::: AVAILABLE DATA :::
-- pv_equiv track=rewrite | github.com/MICHAEL961205/Graphite | graphite/solvers/hybrid_genetic_solver.py | _build_edge_map
-- ===== SOURCE A (Python) =====
-- from typing import List, Union, Tuple
--
-- def _build_edge_map(tour: List[int]) -> dict:
--     """Build edge map for a tour"""
--     n = len(tour)
--     edge_map = {}
--
--     for i in range(n):
--         city = tour[i]
--         prev_city = tour[i - 1]
--         next_city = tour[(i + 1) % n]
--
--         if city not in edge_map:
--             edge_map[city] = set()
--         edge_map[city].add(prev_city)
--         edge_map[city].add(next_city)
--
--     return edge_map
-- ===== SOURCE B (Python) =====
-- def _build_edge_map(tour):
--     """Build edge map for a tour (group-by-city decomposition)."""
--     n = len(tour)
--     occ = {}
--     for i, c in enumerate(tour):
--         occ.setdefault(c, []).append(i)
--     return {c: {x for i in idxs for x in (tour[i - 1], tour[(i + 1) % n])}
--             for c, idxs in occ.items()}
-- ===== Notes on version B (the rewrite author's own statement) =====
-- stated objective: alternative
-- what changed: Replaces A's single vertex-centric loop that mutates per-city sets in a dict with a two-phase group-by decomposition: one pass collects each city's occurrence indices into a dict, then a dict comprehension turns each city's index list into its neighbor set.
import Mathlib
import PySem

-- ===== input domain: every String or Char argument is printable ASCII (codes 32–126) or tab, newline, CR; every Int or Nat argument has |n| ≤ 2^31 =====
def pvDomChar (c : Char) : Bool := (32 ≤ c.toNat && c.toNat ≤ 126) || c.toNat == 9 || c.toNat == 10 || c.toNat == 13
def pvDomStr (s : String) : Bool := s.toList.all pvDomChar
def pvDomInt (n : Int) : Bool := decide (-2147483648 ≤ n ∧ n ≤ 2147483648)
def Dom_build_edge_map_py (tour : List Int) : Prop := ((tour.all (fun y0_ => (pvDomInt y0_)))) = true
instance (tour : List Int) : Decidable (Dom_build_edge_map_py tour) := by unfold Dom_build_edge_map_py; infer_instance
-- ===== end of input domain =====

-- B replaces A's vertex-centric set-mutating loop by a group-by decomposition (collect occurrence
-- indices per city, then map each index list to its neighbor set); same O(n) cost, alternative structure.

-- ===== PORT A =====
-- one iteration of A's loop body (i is the loop index from range(n))
def buildEdgeStepA (tour : List Int) (n : Int) (d : PySem.Dict Int (PySem.Set Int)) (i : Int) :
    PySem.Dict Int (PySem.Set Int) :=
  let city := PySem.List.pyGetD tour i 0
  let prev_city := PySem.List.pyGetD tour (i - 1) 0
  let next_city := PySem.List.pyGetD tour (PySem.Int.mod (i + 1) n) 0
  let d1 := if d.contains city then d else d.insert city PySem.Set.empty
  let d2 := d1.modify city PySem.Set.empty (fun s => PySem.Set.add s prev_city)
  d2.modify city PySem.Set.empty (fun s => PySem.Set.add s next_city)

def build_edge_map_py (tour : List Int) : List (Int × List Int) :=
  let n : Int := tour.length
  ((PySem.List.pyRange 0 n 1).foldl (buildEdgeStepA tour n) PySem.Dict.empty).items

-- ===== PORT B =====
def build_edge_map_py_alt (tour : List Int) : List (Int × List Int) :=
  let n : Int := tour.length
  -- occ: city -> list of its occurrence indices, in first-occurrence order
  let occ := (PySem.List.enumerate tour).foldl
      (fun d p => d.modify p.2 [] (fun l => l ++ [p.1])) PySem.Dict.empty
  occ.items.map (fun ci =>
    (ci.1, ci.2.foldl (fun s i =>
        PySem.Set.add (PySem.Set.add s (PySem.List.pyGetD tour (i - 1) 0))
          (PySem.List.pyGetD tour (PySem.Int.mod (i + 1) n) 0)) PySem.Set.empty))

-- ===== PRECONDITION & SPEC =====
def Spec_build_edge_map_py (tour : List Int) (out : List (Int × List Int)) : Prop := out = build_edge_map_py_alt tour
instance (tour : List Int) (out : List (Int × List Int)) : Decidable (Spec_build_edge_map_py tour out) := by unfold Spec_build_edge_map_py; infer_instance

-- ===== CLAIM (what is proved, stated in full; the proofs are below) =====
def Claim_equal_build_edge_map_py : Prop := ∀ (tour : List Int), Dom_build_edge_map_py tour → Spec_build_edge_map_py tour (build_edge_map_py tour)

-- ===== LEMMAS AND PROOFS =====

-- the per-city accumulation step, over pairs (index, value) of enumerate(tour)
def innerStep (tour : List Int) (n : Int) (c : Int) (s : PySem.Set Int) (p : Int × Int) :
    PySem.Set Int :=
  if p.2 = c then
    PySem.Set.add (PySem.Set.add s (PySem.List.pyGetD tour (p.1 - 1) 0))
      (PySem.List.pyGetD tour (PySem.Int.mod (p.1 + 1) n) 0)
  else s

theorem keys_stepA (tour : List Int) (n i : Int) (d : PySem.Dict Int (PySem.Set Int)) :
    (buildEdgeStepA tour n d i).keys = PySem.Set.add d.keys (PySem.List.pyGetD tour i 0) := by
  simp only [buildEdgeStepA]
  set city := PySem.List.pyGetD tour i 0 with hcity
  by_cases hc : d.contains city = true
  · have h1 : (d.modify city PySem.Set.empty (fun s => PySem.Set.add s (PySem.List.pyGetD tour (i - 1) 0))).keys = d.keys := by
      rw [PySem.Dict.keys_modify, PySem.Dict.keys_insert_of_contains _ _ hc]
    have h2 : (d.modify city PySem.Set.empty (fun s => PySem.Set.add s (PySem.List.pyGetD tour (i - 1) 0))).contains city = true := by
      rw [PySem.Dict.contains_modify]; simp
    rw [if_pos hc, PySem.Dict.keys_modify, PySem.Dict.keys_insert_of_contains _ _ h2, h1,
      PySem.Set.add_of_mem ((PySem.Dict.contains_iff_mem_keys d city).mp hc)]
  · have hc' : d.contains city = false := by simpa using hc
    have hins : (d.insert city PySem.Set.empty).contains city = true :=
      PySem.Dict.contains_insert_self d city _
    have h1 : ((d.insert city PySem.Set.empty).modify city PySem.Set.empty (fun s => PySem.Set.add s (PySem.List.pyGetD tour (i - 1) 0))).keys = (d.insert city PySem.Set.empty).keys := by
      rw [PySem.Dict.keys_modify, PySem.Dict.keys_insert_of_contains _ _ hins]
    have h2 : ((d.insert city PySem.Set.empty).modify city PySem.Set.empty (fun s => PySem.Set.add s (PySem.List.pyGetD tour (i - 1) 0))).contains city = true := by
      rw [PySem.Dict.contains_modify]; simp
    rw [if_neg hc, PySem.Dict.keys_modify, PySem.Dict.keys_insert_of_contains _ _ h2, h1,
      PySem.Dict.keys_insert_of_not_contains _ _ hc',
      PySem.Set.add_of_not_mem (fun hm => hc ((PySem.Dict.contains_iff_mem_keys d city).mpr hm))]

theorem getD_stepA (tour : List Int) (n i : Int) (d : PySem.Dict Int (PySem.Set Int)) (c : Int) :
    (buildEdgeStepA tour n d i).getD c PySem.Set.empty =
      if c = PySem.List.pyGetD tour i 0 then
        PySem.Set.add (PySem.Set.add (d.getD c PySem.Set.empty) (PySem.List.pyGetD tour (i - 1) 0))
          (PySem.List.pyGetD tour (PySem.Int.mod (i + 1) n) 0)
      else d.getD c PySem.Set.empty := by
  simp only [buildEdgeStepA]
  set city := PySem.List.pyGetD tour i 0 with hcity
  set d1 := (if d.contains city = true then d else d.insert city PySem.Set.empty) with hd1def
  have hd1 : ∀ x, d1.getD x PySem.Set.empty = d.getD x PySem.Set.empty := by
    intro x
    by_cases hc : d.contains city = true
    · rw [hd1def, if_pos hc]
    · have hc' : d.contains city = false := by simpa using hc
      rw [hd1def, if_neg hc, PySem.Dict.getD_insert]
      by_cases hxc : x = city
      · subst hxc; rw [if_pos rfl, PySem.Dict.getD_of_not_contains _ _ hc']
      · rw [if_neg hxc]
  by_cases hcc : c = city
  · subst hcc
    rw [PySem.Dict.getD_modify_self, PySem.Dict.getD_modify_self, hd1, if_pos rfl]
  · rw [PySem.Dict.getD_modify_of_ne _ _ _ hcc, PySem.Dict.getD_modify_of_ne _ _ _ hcc, hd1,
      if_neg hcc]

theorem loopA_char (tour : List Int) (k : Nat) (hk : k ≤ tour.length) :
    ((PySem.List.pyRange 0 (k : Int) 1).foldl (buildEdgeStepA tour (tour.length : Int)) PySem.Dict.empty).keys
        = PySem.Set.ofList (tour.take k) ∧
    ((PySem.List.pyRange 0 (k : Int) 1).foldl (buildEdgeStepA tour (tour.length : Int)) PySem.Dict.empty).keys.Nodup ∧
    ∀ c, ((PySem.List.pyRange 0 (k : Int) 1).foldl (buildEdgeStepA tour (tour.length : Int)) PySem.Dict.empty).getD c PySem.Set.empty
        = (PySem.List.enumerate (tour.take k)).foldl (innerStep tour (tour.length : Int) c) PySem.Set.empty := by
  induction k with
  | zero =>
    simp [PySem.Dict.keys_empty, PySem.Set.ofList_nil,
      PySem.List.enumerate_nil, PySem.Dict.getD_empty]
  | succ k ih =>
    have hk' : k ≤ tour.length := Nat.le_of_succ_le hk
    have hklt : k < tour.length := hk
    obtain ⟨hkeys, hnd, hget⟩ := ih hk'
    have hrange : PySem.List.pyRange 0 ((k + 1 : Nat) : Int) 1
        = PySem.List.pyRange 0 (k : Int) 1 ++ [(k : Int)] := by
      push_cast
      exact PySem.List.pyRange_one_succ_right (by positivity)
    have hcity : PySem.List.pyGetD tour (k : Int) 0 = tour[k] := by
      rw [PySem.List.pyGetD_eq_getElem tour 0 (by positivity) (by exact_mod_cast hklt)]
      simp
    have htake : tour.take (k + 1) = tour.take k ++ [tour[k]] := by
      rw [List.take_add_one]; simp [List.getElem?_eq_getElem hklt]
    have hlen : (tour.take k).length = k := List.length_take_of_le hk'
    have henum : PySem.List.enumerate (tour.take (k + 1))
        = PySem.List.enumerate (tour.take k) ++ [((k : Int), tour[k])] := by
      rw [htake, PySem.List.enumerate_append]
      simp [PySem.List.enumerate_cons, PySem.List.enumerate_nil, hlen]
    set D := (PySem.List.pyRange 0 (k : Int) 1).foldl (buildEdgeStepA tour (tour.length : Int)) PySem.Dict.empty with hD
    have hfold : (PySem.List.pyRange 0 ((k + 1 : Nat) : Int) 1).foldl
        (buildEdgeStepA tour (tour.length : Int)) PySem.Dict.empty
        = buildEdgeStepA tour (tour.length : Int) D (k : Int) := by
      rw [hrange, List.foldl_append]
      simp only [List.foldl_cons, List.foldl_nil]
      rfl
    refine ⟨?_, ?_, ?_⟩
    · rw [hfold, keys_stepA, hkeys, hcity, htake, PySem.Set.ofList_append_singleton]
    · rw [hfold, keys_stepA]
      exact PySem.Set.nodup_add _ _ hnd
    · intro c
      rw [hfold, getD_stepA, hget c, henum, List.foldl_append]
      simp only [List.foldl_cons, List.foldl_nil, innerStep, hcity]
      by_cases hcc : c = tour[k]
      · rw [if_pos hcc, if_pos hcc.symm]
      · rw [if_neg hcc, if_neg (fun h => hcc h.symm)]

theorem portA_char (tour : List Int) :
    build_edge_map_py tour = (PySem.Set.ofList tour).map (fun c =>
      (c, (PySem.List.enumerate tour).foldl (innerStep tour (tour.length : Int) c) PySem.Set.empty)) := by
  obtain ⟨hkeys, hnd, hget⟩ := loopA_char tour tour.length le_rfl
  simp only [List.take_length] at hkeys hget
  simp only [build_edge_map_py]
  rw [PySem.Dict.items_eq_map_keys _ hnd PySem.Set.empty]
  rw [hkeys]
  exact List.map_congr_left (fun c _ => by rw [hget c])

theorem portB_char (tour : List Int) :
    build_edge_map_py_alt tour = (PySem.Set.ofList tour).map (fun c =>
      (c, (PySem.List.enumerate tour).foldl (innerStep tour (tour.length : Int) c) PySem.Set.empty)) := by
  simp only [build_edge_map_py_alt]
  set n : Int := (tour.length : Int) with hn
  set e := PySem.List.enumerate tour with he
  have hswap : e.foldl (fun d p => d.modify p.2 [] (fun l => l ++ [p.1])) PySem.Dict.empty
      = (e.map (fun p => (p.2, p.1))).foldl (fun d p => d.modify p.1 [] (fun l => l ++ [p.2])) PySem.Dict.empty := by
    rw [List.foldl_map]
  have hkeys : (e.foldl (fun d p => d.modify p.2 [] (fun l => l ++ [p.1])) PySem.Dict.empty).keys
      = PySem.Set.ofList tour := by
    rw [PySem.Dict.keys_foldl_modify_key e (fun p => p.2) [] (fun _ p => fun l => l ++ [p.1]) PySem.Dict.empty]
    rw [PySem.Dict.keys_empty, PySem.Set.update_nil_left, he, PySem.List.map_snd_enumerate]
  have hnd : (e.foldl (fun d p => d.modify p.2 [] (fun l => l ++ [p.1])) PySem.Dict.empty).keys.Nodup := by
    apply PySem.Dict.nodup_keys_foldl_modify_key e (fun p => p.2) [] (fun _ p => fun l => l ++ [p.1])
    simp [PySem.Dict.keys_empty]
  have hgetD : ∀ c, (e.foldl (fun d p => d.modify p.2 [] (fun l => l ++ [p.1])) PySem.Dict.empty).getD c []
      = (e.filter (fun p => p.2 == c)).map (fun p => p.1) := by
    intro c
    rw [hswap, PySem.Dict.getD_foldl_modify_append]
    simp [List.filter_map, Function.comp_def]
  rw [PySem.Dict.items_eq_map_keys _ hnd []]
  rw [hkeys, List.map_map]
  refine List.map_congr_left (fun c _ => ?_)
  simp only [Function.comp_apply]
  rw [hgetD c]
  congr 1
  rw [List.foldl_map, List.foldl_filter]
  apply PySem.List.foldl_congr_mem
  intro s p _
  by_cases hcc : p.2 = c <;> simp [innerStep, hcc]

-- ===== VERDICT (by name: the statement is the Claim_ definition above) =====
theorem build_edge_map_py_spec : Claim_equal_build_edge_map_py := by
  intro tour _
  unfold Spec_build_edge_map_py
  rw [portA_char, portB_char]
-- pv_equiv track=rewrite | github.com/sonyashlshd/CT_Rtischeva_Tolstova | LR5/main.py | sort_combinations
-- ===== SOURCE A (Python) =====
-- def sort_combinations(I, m):
--     max_length = max(len(combo) for combo in I)
--     sorted_result = []
--
--     for k in range(max_length + 1):
--         s = sum(range(m - k + 1))
--         for combo in I:
--             if len(combo) == k:
--                 total_sum = sum(combo)
--                 if (total_sum == s) or (s != 1 and s % 2 == 1 and total_sum == s + 1):
--                     if combo not in sorted_result:
--                         sorted_result.append(combo)
--
--     # Добавление оставшихся комбинаций
--     for combo in I:
--         if combo not in sorted_result:
--             total_sum = sum(combo)
--             for existing_combo in sorted_result:
--                 if len(existing_combo) == len(combo) and sum(existing_combo) == total_sum:
--                     sorted_result.insert(sorted_result.index(existing_combo) + 1, combo)
--
--     return sorted_result
-- ===== SOURCE B (Python) =====
-- def sort_combinations(I, m):
--     # One pass: dedup with a set, bucket selected combos by length; then
--     # emit buckets in ascending length order.
--     seen = set()
--     groups = {}
--     for combo in I:
--         k = len(combo)
--         n = m - k
--         s = n * (n + 1) // 2 if n > 0 else 0
--         total = sum(combo)
--         if total == s or (s != 1 and s % 2 == 1 and total == s + 1):
--             t = tuple(combo)
--             if t not in seen:
--                 seen.add(t)
--                 groups.setdefault(k, []).append(combo)
--     return [combo for k in sorted(groups) for combo in groups[k]]
-- ===== Notes on version B (the rewrite author's own statement) =====
-- stated objective: faster
-- what changed: Single pass over I with a set for dedup and a length-keyed dict of buckets (selection sum in closed form), emitted in ascending key order, replacing A's rescan of I for every length 0..max_length with list-membership dedup and A's second loop, which is proved to be a no-op whenever A returns (selection depends only on (len,sum), so no leftover combo can match a kept one).
import Mathlib
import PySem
:::
REQUIRED ACTION> Among the records, find every line with the word "instance" and copy it.

TASK OUTPUT>
instance (tour : List Int) : Decidable (Dom_build_edge_map_py tour) := by unfold Dom_build_edge_map_py; infer_instance
instance (tour : List Int) (out : List (Int × List Int)) : Decidable (Spec_build_edge_map_py tour out) := by unfold Spec_build_edge_map_py; infer_instance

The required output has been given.